◆ **WHAT THE EXERCISE ASKS**
Identify each line in the records below that contains the word "hilen", and copy it.
[[ PROVIDED RECORDS, beginning ]]
lemma dfsB_skip {g : List String} {w h : Int} (n : Nat) {x y dx dy : Int}
    {rest : List (Int × Int × Int × Int)} {v : PySem.Set (Int × Int × Int × Int)}
    (hst : (x < 0 ∨ w ≤ x ∨ y < 0 ∨ h ≤ y) ∨ (x, y, dx, dy) ∈ v) :
    dfsB g w h (n + 1) ((x, y, dx, dy) :: rest) v = dfsB g w h n rest v := by
  simp only [dfsB]
  rw [if_pos]
  rcases hst with hb | hm
  · tauto
  · exact Or.inr (Or.inr (Or.inr (Or.inr ((PySem.Set.contains_iff v _).2 hm))))

lemma dfsB_go {g : List String} {w h : Int} (n : Nat) {x y dx dy : Int}
    {rest : List (Int × Int × Int × Int)} {v : PySem.Set (Int × Int × Int × Int)}
    (hb : ¬(x < 0 ∨ w ≤ x ∨ y < 0 ∨ h ≤ y)) (hm : (x, y, dx, dy) ∉ v) :
    dfsB g w h (n + 1) ((x, y, dx, dy) :: rest) v =
      dfsB g w h n (pvKids g x y dx dy ++ rest) (v ++ [(x, y, dx, dy)]) := by
  simp only [dfsB]
  rw [if_neg]
  · simp only [PySem.Set.add_of_not_mem hm]
    unfold pvKids
    rfl
  · intro hcon
    rcases hcon with hh | hh | hh | hh | hh
    · exact hb (Or.inl hh)
    · exact hb (Or.inr (Or.inl hh))
    · exact hb (Or.inr (Or.inr (Or.inl hh)))
    · exact hb (Or.inr (Or.inr (Or.inr hh)))
    · exact hm ((PySem.Set.contains_iff v _).1 hh)
-- pv_equiv track=rewrite | github.com/chauhanswapnil/Coding-Challenges | KickStart/InterestingIntegers.py | get_product_and_sum
-- ===== SOURCE A (Python) =====
-- def get_product_and_sum(n):
--     p = 1
--     s = 0
--     while (n != 0):
--         p = p * (n%10)
--         s = s + (n%10)
--         n = n//10
--     return (p,s)
-- ===== SOURCE B (Python) =====
-- def get_product_and_sum(n):
--     # decimal digits straight from the string representation: no arithmetic extraction
--     p = 1
--     s = 0
--     for c in str(n):
--         d = ord(c) - 48
--         p *= d
--         s += d
--     return (p, s)
-- ===== Notes on version B (the rewrite author's own statement) =====
-- stated objective: alternative
-- what changed: B reads the decimal digits from str(n) and folds over the characters, replacing A's %10///10 arithmetic extraction loop entirely.
-- outside the precondition, e.g. on get_product_and_sum(0): A returns (1, 0), B returns (0, 0)
import Mathlib
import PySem

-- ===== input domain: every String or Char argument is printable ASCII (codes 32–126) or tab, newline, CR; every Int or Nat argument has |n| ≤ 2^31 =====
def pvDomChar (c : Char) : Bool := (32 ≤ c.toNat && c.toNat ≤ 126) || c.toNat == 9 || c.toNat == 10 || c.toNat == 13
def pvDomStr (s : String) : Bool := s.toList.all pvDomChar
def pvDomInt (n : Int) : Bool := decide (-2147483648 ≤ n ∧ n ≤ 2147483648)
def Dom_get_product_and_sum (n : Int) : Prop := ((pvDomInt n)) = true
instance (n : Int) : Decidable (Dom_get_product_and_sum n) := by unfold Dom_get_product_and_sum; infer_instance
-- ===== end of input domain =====

-- B reads the decimal digits from str(n) and folds over the characters, replacing A's
-- %10 // 10 arithmetic extraction loop (objective: alternative algorithm, same cost).
-- Pre_ excludes n = 0, where A's (1, 0) (empty product) and B's (0, 0) (the digit '0')
-- are both defensible, and n < 0, where A never returns (its loop does not terminate).


-- ===== PORT A =====
-- A's while loop; the condition is `n != 0`; for n < 0 Python never terminates
-- (n // 10 stabilises at -1), so the n ≤ 0 guard only makes the recursion total.
def paLoop (p s n : Int) : Int × Int :=
  if n ≤ 0 then (p, s)
  else paLoop (p * PySem.Int.mod n 10) (s + PySem.Int.mod n 10) (PySem.Int.floordiv n 10)
termination_by n.toNat
decreasing_by
  rw [PySem.Int.floordiv_eq_ediv_of_pos (by omega)]
  omega

def get_product_and_sum (n : Int) : Int × Int := paLoop 1 0 n

-- ===== PORT B =====
-- Source B: `for c in str(n): d = ord(c) - 48; p *= d; s += d` as a fold over str(n)
def get_product_and_sum_alt (n : Int) : Int × Int :=
  (PySem.Int.toStr n).toList.foldl
    (fun ps c => (ps.1 * ((c.toNat : Int) - 48), ps.2 + ((c.toNat : Int) - 48))) (1, 0)

-- ===== PRECONDITION & SPEC =====
-- Pre_ excludes n < 0 (A's while loop never terminates there) and n = 0, where A
-- returns (1, 0) by the empty-product convention while str(0) = "0" gives B (0, 0):
-- both are defensible readings of "product and sum of the digits of 0".
def Pre_get_product_and_sum (n : Int) : Prop := 0 < n
instance (n : Int) : Decidable (Pre_get_product_and_sum n) := by unfold Pre_get_product_and_sum; infer_instance
def pvWitness_get_product_and_sum : Int := 12

def Spec_get_product_and_sum (n : Int) (out : Int × Int) : Prop := out = get_product_and_sum_alt n
instance (n : Int) (out : Int × Int) : Decidable (Spec_get_product_and_sum n out) := by unfold Spec_get_product_and_sum; infer_instance

-- ===== CLAIM =====
def Claim_equal_get_product_and_sum : Prop := ∀ (n : Int), Dom_get_product_and_sum n → Pre_get_product_and_sum n → Spec_get_product_and_sum n (get_product_and_sum n)

-- ===== LEMMAS AND PROOFS =====

-- digit product / digit sum of a positive integer, little-endian recursion like A's loop
def dProd (n : Int) : Int :=
  if n ≤ 0 then 1 else dProd (PySem.Int.floordiv n 10) * PySem.Int.mod n 10
termination_by n.toNat
decreasing_by
  rw [PySem.Int.floordiv_eq_ediv_of_pos (by omega)]
  omega

def dSum (n : Int) : Int :=
  if n ≤ 0 then 0 else dSum (PySem.Int.floordiv n 10) + PySem.Int.mod n 10
termination_by n.toNat
decreasing_by
  rw [PySem.Int.floordiv_eq_ediv_of_pos (by omega)]
  omega

theorem paLoop_eq (p s n : Int) : paLoop p s n = (p * dProd n, s + dSum n) := by
  by_cases h : n ≤ 0
  · rw [paLoop, dProd, dSum]; simp [h]
  · rw [paLoop, dProd, dSum]
    simp only [h, if_false]
    rw [paLoop_eq]
    rw [Prod.mk.injEq]
    constructor <;> ring
termination_by n.toNat
decreasing_by
  rw [PySem.Int.floordiv_eq_ediv_of_pos (by omega)]
  omega

-- fuel irrelevance for Nat.toDigitsCore (base 10)
theorem tdc_fuel (f f' n : Nat) (l : List Char) (h : n < f) (h' : n < f') :
    Nat.toDigitsCore 10 f n l = Nat.toDigitsCore 10 f' n l := by
  induction f generalizing f' n l with
  | zero => omega
  | succ f ih =>
    cases f' with
    | zero => omega
    | succ f' =>
      simp only [Nat.toDigitsCore]
      by_cases hz : n / 10 = 0
      · simp [hz]
      · simp only [hz, if_false]
        exact ih f' (n / 10) _ (by omega) (by omega)

-- accumulator lemma
theorem tdc_acc (f n : Nat) (l : List Char) (h : n < f) :
    Nat.toDigitsCore 10 f n l = Nat.toDigitsCore 10 f n [] ++ l := by
  induction f generalizing n l with
  | zero => omega
  | succ f ih =>
    simp only [Nat.toDigitsCore]
    by_cases hz : n / 10 = 0
    · simp [hz]
    · simp only [hz, if_false]
      rw [ih (n / 10) _ (by omega), ih (n / 10) [Nat.digitChar (n % 10)] (by omega),
        List.append_assoc]
      simp

theorem toDigits_step (n : Nat) (h : 10 ≤ n) :
    Nat.toDigits 10 n = Nat.toDigits 10 (n / 10) ++ [Nat.digitChar (n % 10)] := by
  have hz : ¬ n / 10 = 0 := by omega
  unfold Nat.toDigits
  rw [show (n + 1) = (n) + 1 from rfl]
  simp only [Nat.toDigitsCore, hz, if_false]
  rw [tdc_acc n (n / 10) _ (by omega)]
  congr 1
  exact tdc_fuel n (n / 10 + 1) (n / 10) [] (by omega) (by omega)

theorem toDigits_small (n : Nat) (h : n < 10) :
    Nat.toDigits 10 n = [Nat.digitChar n] := by
  unfold Nat.toDigits
  simp [Nat.toDigitsCore, Nat.div_eq_of_lt h, Nat.mod_eq_of_lt h]

theorem digitChar_val (d : Nat) (h : d < 10) :
    ((Nat.digitChar d).toNat : Int) - 48 = (d : Int) := by
  interval_cases d <;> decide

-- the B fold over a character list
def bStep (ps : Int × Int) (c : Char) : Int × Int :=
  (ps.1 * ((c.toNat : Int) - 48), ps.2 + ((c.toNat : Int) - 48))

theorem bFold_toDigits (m : Nat) (hm : 0 < m) (p s : Int) :
    (Nat.toDigits 10 m).foldl bStep (p, s) = (p * dProd (m : Int), s + dSum (m : Int)) := by
  by_cases h : m < 10
  · rw [toDigits_small m h]
    have h10 : PySem.Int.floordiv (m : Int) 10 = ((m / 10 : Nat) : Int) :=
      PySem.Int.floordiv_natCast m 10
    have hmod : PySem.Int.mod (m : Int) 10 = ((m % 10 : Nat) : Int) :=
      PySem.Int.mod_natCast m 10
    rw [dProd, dSum]
    have hpos : ¬ ((m : Int) ≤ 0) := by omega
    simp only [hpos, if_false, h10, hmod]
    rw [dProd, dSum]
    have : (m / 10 : Nat) = 0 := by omega
    rw [this]
    have : (m % 10 : Nat) = m := by omega
    rw [this]
    simp [List.foldl, bStep, digitChar_val m h]
  · rw [toDigits_step m (by omega), List.foldl_append]
    rw [bFold_toDigits (m / 10) (by omega) p s]
    have h10 : PySem.Int.floordiv (m : Int) 10 = ((m / 10 : Nat) : Int) :=
      PySem.Int.floordiv_natCast m 10
    have hmod : PySem.Int.mod (m : Int) 10 = ((m % 10 : Nat) : Int) :=
      PySem.Int.mod_natCast m 10
    conv_rhs => rw [dProd, dSum]
    have hpos : ¬ ((m : Int) ≤ 0) := by omega
    simp only [hpos, if_false, h10, hmod]
    simp [List.foldl, bStep, digitChar_val (m % 10) (by omega)]
    constructor <;> ring
termination_by m
decreasing_by omega

-- ===== VERDICT =====
theorem get_product_and_sum_spec : Claim_equal_get_product_and_sum := by
  intro n _ hpre
  unfold Pre_get_product_and_sum at hpre
  unfold Spec_get_product_and_sum get_product_and_sum get_product_and_sum_alt
  have hneg : ¬ (n < 0) := by omega
  rw [PySem.Int.toList_toStr]
  unfold PySem.Int.toChars
  simp only [hneg, if_false]
  have hfold : ∀ (l : List Char) (init : Int × Int),
      l.foldl (fun ps c => (ps.1 * ((c.toNat : Int) - 48), ps.2 + ((c.toNat : Int) - 48))) init
        = l.foldl bStep init := by
    intro l init; rfl
  rw [hfold]
  rw [bFold_toDigits n.toNat (by omega) 1 0]
  rw [paLoop_eq]
  have : ((n.toNat : Nat) : Int) = n := by omega
  rw [this]
-- pv_equiv track=rewrite | github.com/vanisingh-24/Intro-To-Python | DSA_450_Questions/Strings/012_SplitBinaryStringIntoEqual0sAnd1s.py | maxSub
-- ===== SOURCE A (Python) =====
-- def maxSub(str, n):
--   count0 = 0
--   count1 = 0
--   count = 0
--
--   for i in range(n):
--     if str[i] == '0':
--       count0 += 1
--     else:
--       count1 += 1
--
--     if count0 == count1:
--      count += 1
--
--   if count0 != count1:
--     return -1
--   return count
-- ===== SOURCE B (Python) =====
-- def maxSub(str, n):
--   # Greedy decomposition: repeatedly strip the shortest balanced prefix of
--   # str[:n], counting the strips; a chunk that never rebalances yields -1.
--   def pieces(s):
--     if not s:
--       return 0
--     bal = 0
--     for k in range(len(s)):
--       bal += 1 if s[k] == '0' else -1
--       if bal == 0:
--         rest = pieces(s[k + 1:])
--         return -1 if rest == -1 else 1 + rest
--     return -1
--   return pieces(str[:n] if n > 0 else "")
-- ===== Notes on version B (the rewrite author's own statement) =====
-- stated objective: alternative
-- what changed: B replaces A's single counting pass (two counters plus an in-loop equality test) by a greedy recursive decomposition: repeatedly strip the shortest balanced prefix of str[:n], count the strips, and propagate -1 when a chunk never rebalances.
import Mathlib
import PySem

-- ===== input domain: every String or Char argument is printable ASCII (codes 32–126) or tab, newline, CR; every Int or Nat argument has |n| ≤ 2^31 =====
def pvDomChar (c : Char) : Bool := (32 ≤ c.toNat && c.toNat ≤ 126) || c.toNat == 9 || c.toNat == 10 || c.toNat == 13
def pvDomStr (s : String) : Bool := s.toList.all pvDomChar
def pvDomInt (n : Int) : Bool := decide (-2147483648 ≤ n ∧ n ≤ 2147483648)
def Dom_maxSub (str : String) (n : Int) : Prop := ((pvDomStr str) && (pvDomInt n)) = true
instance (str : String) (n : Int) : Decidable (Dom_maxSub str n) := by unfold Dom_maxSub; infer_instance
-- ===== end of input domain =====

-- B replaces A's single counting pass by a greedy recursive decomposition:
-- strip the shortest balanced prefix repeatedly, counting strips, propagating -1
-- (objective: alternative decomposition, same cost).


-- ===== PORT A =====
-- str[i] is ported as PySem.Str.pyGet?; Pre_ keeps every index in range, so the
-- getD default is never consulted on admitted inputs.
def maxSub (str : String) (n : Int) : Int :=
  let st := (PySem.List.pyRange 0 n 1).foldl
    (fun (s : Int × Int × Int) i =>
      let c := (PySem.Str.pyGet? str i).getD ' '
      let p := if c = '0' then (s.1 + 1, s.2.1) else (s.1, s.2.1 + 1)
      let cnt := if p.1 = p.2 then s.2.2 + 1 else s.2.2
      (p.1, p.2, cnt)) (0, 0, 0)
  if st.1 ≠ st.2.1 then -1 else st.2.2

-- ===== PORT B =====
-- Source B's inner 'for k …: bal += …; if bal == 0: return …' is the early-returning
-- scan pvScan (returning the suffix s[k+1:] at the first zero balance);
-- pieces is pvPieces; 'str[:n] if n > 0 else ""' is the guarded slice.
def pvScan (bal : Int) : List Char → Option (List Char)
  | [] => none
  | c :: t =>
    let b := bal + (if c = '0' then 1 else -1)
    if b = 0 then some t else pvScan b t

-- termination measure for pvPieces: the suffix pvScan returns is shorter
lemma pvScan_lt (l : List Char) (b : Int) (rest : List Char)
    (h : pvScan b l = some rest) : rest.length < l.length := by
  induction l generalizing b with
  | nil => simp [pvScan] at h
  | cons c t ih =>
    by_cases hz : b + (if c = '0' then 1 else -1) = 0
    · simp only [pvScan, if_pos hz] at h
      cases h; simp
    · simp only [pvScan, if_neg hz] at h
      exact Nat.lt_trans (ih _ h) (by simp)

def pvPieces (s : List Char) : Int :=
  match s with
  | [] => 0
  | c :: t =>
    match h : pvScan 0 (c :: t) with
    | none => -1
    | some rest =>
      let r := pvPieces rest
      if r = -1 then -1 else 1 + r
termination_by s.length
decreasing_by exact pvScan_lt _ _ _ h

def maxSub_alt (str : String) (n : Int) : Int :=
  pvPieces (if 0 < n then (PySem.Str.slice str none (some n)).toList else [])

-- ===== PRECONDITION & SPEC =====
-- A indexes str[i] for every i < n, so it raises IndexError exactly when n > len(str).
def Pre_maxSub (str : String) (n : Int) : Prop := n ≤ PySem.Str.len str
instance (str : String) (n : Int) : Decidable (Pre_maxSub str n) := by unfold Pre_maxSub; infer_instance
def pvWitness_maxSub : String × Int := ("0101", 4)

def Spec_maxSub (str : String) (n : Int) (out : Int) : Prop := out = maxSub_alt str n
instance (str : String) (n : Int) (out : Int) : Decidable (Spec_maxSub str n out) := by unfold Spec_maxSub; infer_instance

-- ===== CLAIM (what is proved, stated in full; the proofs are below) =====
def Claim_equal_maxSub : Prop := ∀ (str : String) (n : Int), Dom_maxSub str n → Pre_maxSub str n → Spec_maxSub str n (maxSub str n)

-- ===== LEMMAS AND PROOFS =====

-- A's loop body as a named step function over characters.
def pvStepA (s : Int × Int × Int) (c : Char) : Int × Int × Int :=
  let p := if c = '0' then (s.1 + 1, s.2.1) else (s.1, s.2.1 + 1)
  (p.1, p.2, if p.1 = p.2 then s.2.2 + 1 else s.2.2)

-- net balance of a chunk ('0' ↦ +1, other ↦ −1)
def pvBal : List Char → Int
  | [] => 0
  | c :: t => (if c = '0' then 1 else -1) + pvBal t

-- number of zero crossings of the running balance started at b
def pvZ (b : Int) : List Char → Int
  | [] => 0
  | c :: t =>
    let b' := b + (if c = '0' then 1 else -1)
    (if b' = 0 then 1 else 0) + pvZ b' t

lemma pvZ_nonneg (l : List Char) (b : Int) : 0 ≤ pvZ b l := by
  induction l generalizing b with
  | nil => simp [pvZ]
  | cons c t ih =>
    simp only [pvZ]
    have h := ih (b + (if c = '0' then 1 else -1))
    by_cases hz : b + (if c = '0' then 1 else -1) = 0
    · rw [if_pos hz]; omega
    · rw [if_neg hz]; omega

-- A's fold computes the net balance and the crossing count.
lemma pv_foldA (l : List Char) (c0 c1 cnt : Int) :
    (l.foldl pvStepA (c0, c1, cnt)).1 - (l.foldl pvStepA (c0, c1, cnt)).2.1
        = (c0 - c1) + pvBal l
    ∧ (l.foldl pvStepA (c0, c1, cnt)).2.2 = cnt + pvZ (c0 - c1) l := by
  induction l generalizing c0 c1 cnt with
  | nil => simp [pvBal, pvZ]
  | cons c t ih =>
    simp only [List.foldl_cons, pvBal, pvZ]
    by_cases hc : c = '0'
    · have hs : pvStepA (c0, c1, cnt) c = (c0 + 1, c1, if c0 + 1 = c1 then cnt + 1 else cnt) := by
        simp [pvStepA, hc]
      rw [hs, if_pos hc]
      obtain ⟨h1, h2⟩ := ih (c0 + 1) c1 (if c0 + 1 = c1 then cnt + 1 else cnt)
      rw [show c0 - c1 + 1 = c0 + 1 - c1 from by ring]
      constructor
      · omega
      · rw [h2]; split_ifs <;> omega
    · have hs : pvStepA (c0, c1, cnt) c = (c0, c1 + 1, if c0 = c1 + 1 then cnt + 1 else cnt) := by
        simp [pvStepA, hc]
      rw [hs, if_neg hc]
      obtain ⟨h1, h2⟩ := ih c0 (c1 + 1) (if c0 = c1 + 1 then cnt + 1 else cnt)
      rw [show c0 - c1 + -1 = c0 - (c1 + 1) from by ring]
      constructor
      · omega
      · rw [h2]; split_ifs <;> omega

-- If the scan finds a rebalancing point, the chunk splits off one crossing.
lemma pvScan_some (l : List Char) (b : Int) (rest : List Char)
    (h : pvScan b l = some rest) :
    pvZ b l = 1 + pvZ 0 rest ∧ b + pvBal l = pvBal rest := by
  induction l generalizing b with
  | nil => simp [pvScan] at h
  | cons c t ih =>
    simp only [pvZ, pvBal]
    by_cases hz : b + (if c = '0' then 1 else -1) = 0
    · simp only [pvScan, if_pos hz] at h
      cases h
      rw [if_pos hz, hz]
      constructor
      · rfl
      · omega
    · simp only [pvScan, if_neg hz] at h
      obtain ⟨h1, h2⟩ := ih _ h
      rw [if_neg hz]
      constructor
      · omega
      · omega

-- If the scan never finds one, a nonempty chunk's net balance (from b) is nonzero.
lemma pvScan_none (l : List Char) (b : Int)
    (h : pvScan b l = none) : l = [] ∨ b + pvBal l ≠ 0 := by
  induction l generalizing b with
  | nil => exact Or.inl rfl
  | cons c t ih =>
    right
    by_cases hz : b + (if c = '0' then 1 else -1) = 0
    · simp only [pvScan, if_pos hz] at h
      simp at h
    · simp only [pvScan, if_neg hz] at h
      simp only [pvBal]
      rcases ih _ h with ht | hne
      · subst ht; simp only [pvBal]; omega
      · omega

-- B's greedy decomposition computes exactly the balance/crossing characterisation.
lemma pvPieces_spec_aux : ∀ (N : Nat) (l : List Char), l.length ≤ N →
    pvPieces l = if pvBal l = 0 then pvZ 0 l else -1 := by
  intro N
  induction N with
  | zero =>
    intro l hl
    have : l = [] := List.eq_nil_of_length_eq_zero (by omega)
    subst this
    simp [pvPieces, pvBal, pvZ]
  | succ N ih =>
    intro l hl
    cases l with
    | nil => simp [pvPieces, pvBal, pvZ]
    | cons c t =>
      rw [pvPieces]
      cases hs : pvScan 0 (c :: t) with
      | none =>
        rcases pvScan_none _ _ hs with h | h
        · exact absurd h (by simp)
        · rw [if_neg (by omega)]
      | some rest =>
        obtain ⟨h1, h2⟩ := pvScan_some _ _ _ hs
        have hlt := pvScan_lt _ _ _ hs
        have hrest := ih rest (by simp only [List.length_cons] at hlt hl; omega)
        change (if pvPieces rest = (-1 : Int) then (-1 : Int) else 1 + pvPieces rest) = _
        rw [hrest]
        by_cases hbr : pvBal rest = 0
        · have hz := pvZ_nonneg rest 0
          rw [if_pos hbr, if_neg (show ¬ pvZ 0 rest = -1 by omega),
            if_pos (show pvBal (c :: t) = 0 by omega)]
          omega
        · rw [if_neg hbr, if_pos rfl, if_neg (show ¬ pvBal (c :: t) = 0 by omega)]

lemma pvPieces_spec (l : List Char) :
    pvPieces l = if pvBal l = 0 then pvZ 0 l else -1 :=
  pvPieces_spec_aux l.length l le_rfl

-- A's fold body over indices is pvStepA applied to the indexed character.
lemma pv_bodyA (str : String) :
    (fun (s : Int × Int × Int) (i : Int) =>
      let c := (PySem.Str.pyGet? str i).getD ' '
      let p := if c = '0' then (s.1 + 1, s.2.1) else (s.1, s.2.1 + 1)
      let cnt := if p.1 = p.2 then s.2.2 + 1 else s.2.2
      (p.1, p.2, cnt))
    = fun s i => pvStepA s ((PySem.Str.pyGet? str i).getD ' ') := rfl

theorem maxSub_spec : Claim_equal_maxSub := by
  intro str n _ hpre
  unfold Spec_maxSub Pre_maxSub at *
  simp only [PySem.Str.len_eq] at hpre
  unfold maxSub maxSub_alt
  rw [pv_bodyA]
  by_cases hn : n ≤ 0
  · rw [PySem.List.pyRange_one_eq_nil hn]
    simp only [List.foldl_nil]
    rw [if_neg (show ¬ (0:Int) < n by omega)]
    simp [pvPieces]
  · have hn0 : (0 : Int) ≤ n := by omega
    rw [if_pos (show (0:Int) < n by omega)]
    have hslice : (PySem.Str.slice str none (some n)).toList = str.toList.take n.toNat := by
      simp [PySem.Str.slice, PySem.List.slice_to _ hn0]
    rw [hslice]
    set l := str.toList.take n.toNat with hl
    have hlen : (l.length : Int) = n := by
      rw [hl, List.length_take]
      omega
    have hstep : ∀ (acc : Int × Int × Int), ∀ i ∈ PySem.List.pyRange 0 n 1,
        pvStepA acc ((PySem.Str.pyGet? str i).getD ' ')
          = pvStepA acc (PySem.List.pyGetD l i ' ') := by
      intro acc i hi
      rw [PySem.List.mem_pyRange_one] at hi
      have hilen : i < (str.toList.length : Int) := by omega
      simp only [PySem.Str.pyGet?, PySem.Chars.pyGet?]
      rw [PySem.List.pyGet?_eq_some_getElem _ hi.1 (by exact_mod_cast hilen)]
      rw [PySem.List.pyGetD_eq_getElem _ ' ' hi.1 (by rw [hlen]; exact hi.2)]
      simp [hl, List.getElem_take]
    have hA : (PySem.List.pyRange 0 n 1).foldl
          (fun acc i => pvStepA acc ((PySem.Str.pyGet? str i).getD ' ')) (0, 0, 0)
        = l.foldl pvStepA (0, 0, 0) := by
      rw [PySem.List.foldl_congr_mem _ _ _ _ hstep]
      rw [show n = PySem.List.len l by rw [PySem.List.len_eq, hlen]]
      exact PySem.List.foldl_pyRange_zero_pyGetD l ' ' pvStepA (0, 0, 0)
    rw [hA, pvPieces_spec]
    obtain ⟨h1, h2⟩ := pv_foldA l 0 0 0
    rw [show (0 : Int) - 0 = 0 from rfl] at h1 h2
    show (if (l.foldl pvStepA (0, 0, 0)).1 ≠ (l.foldl pvStepA (0, 0, 0)).2.1
        then -1 else (l.foldl pvStepA (0, 0, 0)).2.2) = _
    split_ifs <;> omega
-- pv_equiv track=rewrite | github.com/zeroq/cuckoo | modules/processing/createSummary.py | getRegValues
-- ===== SOURCE A (Python) =====
-- def getRegValues(parts):
--     regpath = None
--     registry = None
--     access = None
--     handle = None
--     for item in parts:
--         if item.lower().startswith("registry->"):
--             registry = item.split('->')[1].lower()
--         elif item.lower().startswith("subkey->"):
--             regpath = item.split('->')[1].replace('\\\\', '\\')
--         elif item.lower().startswith("access->"):
--             access = item.split('->')[1]
--         elif item.lower().startswith("handle->"):
--             handle = item.split('->')[1]
--     return regpath, registry, access, handle
-- ===== SOURCE B (Python) =====
-- def getRegValues(parts):
--     # Generic parse phase: index every "key->value" item by its lowercased key
--     # (last occurrence wins, same as A's overwriting assignments).
--     table = {}
--     for item in parts:
--         if '->' in item:
--             fields = item.split('->')
--             table[fields[0].lower()] = fields[1]
--     # Extraction phase: pull the four fields out of the index.
--     regpath = table['subkey'].replace('\\\\', '\\') if 'subkey' in table else None
--     registry = table['registry'].lower() if 'registry' in table else None
--     access = table.get('access')
--     handle = table.get('handle')
--     return regpath, registry, access, handle
-- ===== Notes on version B (the rewrite author's own statement) =====
-- stated objective: simpler
-- what changed: Replaces A's per-item four-way keyword dispatch (up to four lower()+startswith scans per item) with one generic key->value indexing pass (a dict keyed by the lowercased prefix before '->', last occurrence wins) followed by a separate extraction step for the four fields.
import Mathlib
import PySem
[[ PROVIDED RECORDS, end ]]
◆ **ANSWER SECTION**
      have hilen : i < (str.toList.length : Int) := by omega
      rw [PySem.List.pyGet?_eq_some_getElem _ hi.1 (by exact_mod_cast hilen)]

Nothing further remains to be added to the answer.